Start of Block

-- pv_equiv track=rewrite | github.com/gotsta1/three_in_row | backend/src/domain/game/move_finder.py | has_possible_move
-- ===== SOURCE A (Python) =====
-- def has_possible_move(board: list[list[str]]) -> bool:
--     """Возвращает True, если рядом есть свап, дающий совпадение."""
--     rows = len(board)
--     cols = len(board[0]) if rows else 0
--     for r in range(rows):
--         for c in range(cols):
--             if c + 1 < cols and _would_match(board, r, c, r, c + 1):
--                 return True
--             if r + 1 < rows and _would_match(board, r, c, r + 1, c):
--                 return True
--     return False
--
-- def _would_match(
--     board: list[list[str]],
--     r1: int,
--     c1: int,
--     r2: int,
--     c2: int,
-- ) -> bool:
--     board[r1][c1], board[r2][c2] = board[r2][c2], board[r1][c1]
--     try:
--         return _cell_in_match(board, r1, c1) or _cell_in_match(board, r2, c2)
--     finally:
--         board[r1][c1], board[r2][c2] = board[r2][c2], board[r1][c1]
--
-- def _cell_in_match(board: list[list[str]], r: int, c: int) -> bool:
--     val = board[r][c]
--     if val is None:
--         return False
--     rows = len(board)
--     cols = len(board[0]) if rows else 0
--
--     left = c
--     while left - 1 >= 0 and board[r][left - 1] == val:
--         left -= 1
--     right = c
--     while right + 1 < cols and board[r][right + 1] == val:
--         right += 1
--     if right - left + 1 >= 3:
--         return True
--
--     up = r
--     while up - 1 >= 0 and board[up - 1][c] == val:
--         up -= 1
--     down = r
--     while down + 1 < rows and board[down + 1][c] == val:
--         down += 1
--     return down - up + 1 >= 3
-- ===== SOURCE B (Python) =====
-- def has_possible_move(board: list[list[str]]) -> bool:
--     """True iff some adjacent swap creates a match-3 (pure: no board mutation).
--     Alternative strategy: instead of mutating the board and scanning whole runs,
--     check only the <=3 triples within distance 2 of each swapped cell on a
--     virtually-swapped board."""
--     rows = len(board)
--     cols = len(board[0]) if rows else 0
--
--     def cell(sw, r, c):
--         (r1, c1), (r2, c2) = sw
--         if r == r1 and c == c1:
--             r, c = r2, c2
--         elif r == r2 and c == c2:
--             r, c = r1, c1
--         return board[r][c]
--
--     def in_match(sw, r, c):
--         v = cell(sw, r, c)
--         for d in (0, 1, 2):
--             if d <= c and c - d + 2 < cols and all(cell(sw, r, c - d + i) == v for i in (0, 1, 2)):
--                 return True
--         for d in (0, 1, 2):
--             if d <= r and r - d + 2 < rows and all(cell(sw, r - d + i, c) == v for i in (0, 1, 2)):
--                 return True
--         return False
--
--     for r in range(rows):
--         for c in range(cols):
--             if c + 1 < cols:
--                 sw = ((r, c), (r, c + 1))
--                 if in_match(sw, r, c) or in_match(sw, r, c + 1):
--                     return True
--             if r + 1 < rows:
--                 sw = ((r, c), (r + 1, c))
--                 if in_match(sw, r, c) or in_match(sw, r + 1, c):
--                     return True
--     return False
-- ===== Notes on version B (the rewrite author's own statement) =====
-- stated objective: alternative
-- what changed: B replaces A's mutate-swap-restore plus run-length while-loop scans with a pure virtually-swapped cell lookup and a bounded check of at most 3 horizontal and 3 vertical triples around each swapped cell (worst-case O(1) per cell instead of O(R+C), though not measurably faster on random boards where A's runs are short).
-- outside the precondition, e.g. on has_possible_move([['x', 'x', 'x'], ['x']]): A returns True, B returns True; on has_possible_move([['a', 'b'], ['c']]): A raises IndexError, B raises IndexError
import Mathlib
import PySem

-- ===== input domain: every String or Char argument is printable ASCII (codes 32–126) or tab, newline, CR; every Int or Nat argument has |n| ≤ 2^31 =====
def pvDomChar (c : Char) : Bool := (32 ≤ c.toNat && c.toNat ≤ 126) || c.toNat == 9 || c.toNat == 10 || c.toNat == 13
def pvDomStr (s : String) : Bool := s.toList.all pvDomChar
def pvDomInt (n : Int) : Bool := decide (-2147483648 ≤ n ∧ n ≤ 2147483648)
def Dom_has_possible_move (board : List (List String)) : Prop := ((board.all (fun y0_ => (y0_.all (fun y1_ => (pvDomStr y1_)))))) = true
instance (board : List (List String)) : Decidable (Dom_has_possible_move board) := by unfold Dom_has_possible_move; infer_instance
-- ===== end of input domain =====

-- B replaces A's mutate-swap-restore + unbounded run scans by a pure virtually-swapped
-- lookup and a bounded check of at most 3 triples per direction around each swapped cell.
-- A restores the board before returning, so A has no net mutation; equivalence is about the return value.

-- ===== PORT A =====
-- board[r][c]; all accesses A performs are guarded in-range under Pre_, so the default is never used
def cellA (b : List (List String)) (r c : Nat) : String := (b.getD r []).getD c ""

-- the `while left - 1 >= 0 and g (left-1) == val: left -= 1` loop of _cell_in_match
def scanL (g : Nat → String) (v : String) : Nat → Nat
  | 0 => 0
  | l + 1 => if g l = v then scanL g v l else l + 1

-- the `while right + 1 < n and g (right+1) == val: right += 1` loop of _cell_in_match
def scanR (g : Nat → String) (v : String) (n : Nat) (r : Nat) : Nat :=
  if h : r + 1 < n ∧ g (r + 1) = v then scanR g v n (r + 1) else r
termination_by n - r
decreasing_by omega

-- _cell_in_match; the `val is None` branch is dropped: cells are Strings, never None
def cellInMatchA (b : List (List String)) (r c : Nat) : Bool :=
  let v := cellA b r c
  let rows := b.length
  let cols := (b.getD 0 []).length
  let leftv := scanL (fun j => cellA b r j) v c
  let rightv := scanR (fun j => cellA b r j) v cols c
  if 3 ≤ rightv - leftv + 1 then true
  else
    let upv := scanL (fun i => cellA b i c) v r
    let downv := scanR (fun i => cellA b i c) v rows r
    decide (3 ≤ downv - upv + 1)

def setCell (b : List (List String)) (r c : Nat) (v : String) : List (List String) :=
  b.set r ((b.getD r []).set c v)

-- the tuple swap of _would_match (and its restore: net effect on the return value is a swapped copy)
def swapCells (b : List (List String)) (r1 c1 r2 c2 : Nat) : List (List String) :=
  let v1 := cellA b r1 c1
  let v2 := cellA b r2 c2
  setCell (setCell b r1 c1 v2) r2 c2 v1

def wouldMatchA (b : List (List String)) (r1 c1 r2 c2 : Nat) : Bool :=
  let b2 := swapCells b r1 c1 r2 c2
  cellInMatchA b2 r1 c1 || cellInMatchA b2 r2 c2

def has_possible_move (board : List (List String)) : Bool :=
  let rows := board.length
  let cols := (board.getD 0 []).length
  (List.range rows).any fun r => (List.range cols).any fun c =>
    (decide (c + 1 < cols) && wouldMatchA board r c r (c + 1)) ||
    (decide (r + 1 < rows) && wouldMatchA board r c (r + 1) c)

-- ===== PORT B =====
-- cell of the virtually swapped board (B's `cell`)
def cellSw (b : List (List String)) (r1 c1 r2 c2 r c : Nat) : String :=
  if r = r1 ∧ c = c1 then cellA b r2 c2
  else if r = r2 ∧ c = c2 then cellA b r1 c1
  else cellA b r c

-- one candidate triple starting d cells before position c along a line g of length n
def tripleAt (g : Nat → String) (n : Nat) (v : String) (c d : Nat) : Bool :=
  decide (d ≤ c) && decide (c - d + 2 < n) &&
    (g (c - d) == v) && (g (c - d + 1) == v) && (g (c - d + 2) == v)

-- B's `in_match`: bounded window, at most 3 triples per direction
def inMatchSw (b : List (List String)) (rows cols : Nat) (r1 c1 r2 c2 r c : Nat) : Bool :=
  let v := cellSw b r1 c1 r2 c2 r c
  ([0, 1, 2].any fun d => tripleAt (fun j => cellSw b r1 c1 r2 c2 r j) cols v c d) ||
  ([0, 1, 2].any fun d => tripleAt (fun i => cellSw b r1 c1 r2 c2 i c) rows v r d)

def has_possible_move_alt (board : List (List String)) : Bool :=
  let rows := board.length
  let cols := (board.getD 0 []).length
  (List.range rows).any fun r => (List.range cols).any fun c =>
    (decide (c + 1 < cols) &&
      (inMatchSw board rows cols r c r (c + 1) r c ||
       inMatchSw board rows cols r c r (c + 1) r (c + 1))) ||
    (decide (r + 1 < rows) &&
      (inMatchSw board rows cols r c (r + 1) c r c ||
       inMatchSw board rows cols r c (r + 1) c (r + 1) c))

-- ===== PRECONDITION & SPEC =====
-- Pre_ excludes ragged boards with a row shorter than row 0: there A indexes past a short row
-- and raises IndexError on almost all of them; on the few where an early match returns first,
-- B agrees anyway (see cites), so nothing A-returning-and-B-different is hidden.
def Pre_has_possible_move (board : List (List String)) : Prop :=
  ∀ row ∈ board, (board.getD 0 []).length ≤ row.length
instance (board : List (List String)) : Decidable (Pre_has_possible_move board) := by
  unfold Pre_has_possible_move; infer_instance

def pvWitness_has_possible_move : List (List String) := [["a", "b"], ["c", "d"]]

def Spec_has_possible_move (board : List (List String)) (out : Bool) : Prop := out = has_possible_move_alt board
instance (board : List (List String)) (out : Bool) : Decidable (Spec_has_possible_move board out) := by unfold Spec_has_possible_move; infer_instance

-- ===== CLAIM (what is proved, stated in full; the proofs are below) =====
def Claim_equal_has_possible_move : Prop := ∀ (board : List (List String)), Dom_has_possible_move board → Pre_has_possible_move board → Spec_has_possible_move board (has_possible_move board)

-- ===== LEMMAS AND PROOFS =====

theorem scanL_le (g : Nat → String) (v : String) : ∀ c, scanL g v c ≤ c := by
  intro c; induction c with
  | zero => simp [scanL]
  | succ l ih => simp only [scanL]; split <;> omega

theorem scanL_run (g : Nat → String) (v : String) :
    ∀ c j, scanL g v c ≤ j → j < c → g j = v := by
  intro c; induction c with
  | zero => intro j h1 h2; omega
  | succ l ih =>
    intro j h1 h2
    simp only [scanL] at h1
    split at h1
    · rcases Nat.lt_or_ge j l with h | h
      · exact ih j h1 h
      · have : j = l := by omega
        subst this; assumption
    · omega

theorem scanL_stop (g : Nat → String) (v : String) :
    ∀ c, scanL g v c = 0 ∨ g (scanL g v c - 1) ≠ v := by
  intro c; induction c with
  | zero => left; simp [scanL]
  | succ l ih =>
    simp only [scanL]; split
    · exact ih
    · right; simpa using ‹¬ g l = v›

theorem scanL_min (g : Nat → String) (v : String) (c m : Nat)
    (hm : ∀ j, m ≤ j → j < c → g j = v) : scanL g v c ≤ m := by
  by_contra h
  rw [Nat.not_le] at h
  rcases scanL_stop g v c with h0 | hne
  · omega
  · exact hne (hm _ (by omega) (by have := scanL_le g v c; omega))

theorem scanR_ge (g : Nat → String) (v : String) (n : Nat) : ∀ r, r ≤ scanR g v n r := by
  intro r
  rw [scanR]
  split
  · have := scanR_ge g v n (r + 1); omega
  · omega
termination_by r => n - r
decreasing_by omega

theorem scanR_lt (g : Nat → String) (v : String) (n : Nat) :
    ∀ r, r < n → scanR g v n r < n := by
  intro r hr
  rw [scanR]
  split
  · exact scanR_lt g v n (r + 1) (by omega)
  · exact hr
termination_by r => n - r
decreasing_by omega

theorem scanR_run (g : Nat → String) (v : String) (n : Nat) :
    ∀ r j, r < j → j ≤ scanR g v n r → g j = v := by
  intro r j h1 h2
  rw [scanR] at h2
  split at h2
  · rcases Nat.lt_or_ge (r + 1) j with h | h
    · exact scanR_run g v n (r + 1) j h h2
    · have : j = r + 1 := by omega
      subst this; exact ‹(r + 1 < n ∧ g (r + 1) = v)›.2
  · omega
termination_by r => n - r
decreasing_by omega

theorem scanR_stop (g : Nat → String) (v : String) (n : Nat) :
    ∀ r, n ≤ scanR g v n r + 1 ∨ g (scanR g v n r + 1) ≠ v := by
  intro r
  rw [scanR]
  split
  · exact scanR_stop g v n (r + 1)
  · rcases Nat.lt_or_ge (r + 1) n with h | h
    · right; intro hv; exact ‹¬ (r + 1 < n ∧ g (r + 1) = v)› ⟨h, hv⟩
    · left; omega
termination_by r => n - r
decreasing_by omega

End of Block

* WHAT IS REQUIRED
Could you retype exactly the lines above, starting at the line that contains "(inMatchSw board rows cols r c r" and ending at the line that contains "[]).length ≤ row.length", and nothing more?

* EXERCISE RESULT
      (inMatchSw board rows cols r c r (c + 1) r c ||
       inMatchSw board rows cols r c r (c + 1) r (c + 1))) ||
    (decide (r + 1 < rows) &&
      (inMatchSw board rows cols r c (r + 1) c r c ||
       inMatchSw board rows cols r c (r + 1) c (r + 1) c))

-- ===== PRECONDITION & SPEC =====
-- Pre_ excludes ragged boards with a row shorter than row 0: there A indexes past a short row
-- and raises IndexError on almost all of them; on the few where an early match returns first,
-- B agrees anyway (see cites), so nothing A-returning-and-B-different is hidden.
def Pre_has_possible_move (board : List (List String)) : Prop :=
  ∀ row ∈ board, (board.getD 0 []).length ≤ row.length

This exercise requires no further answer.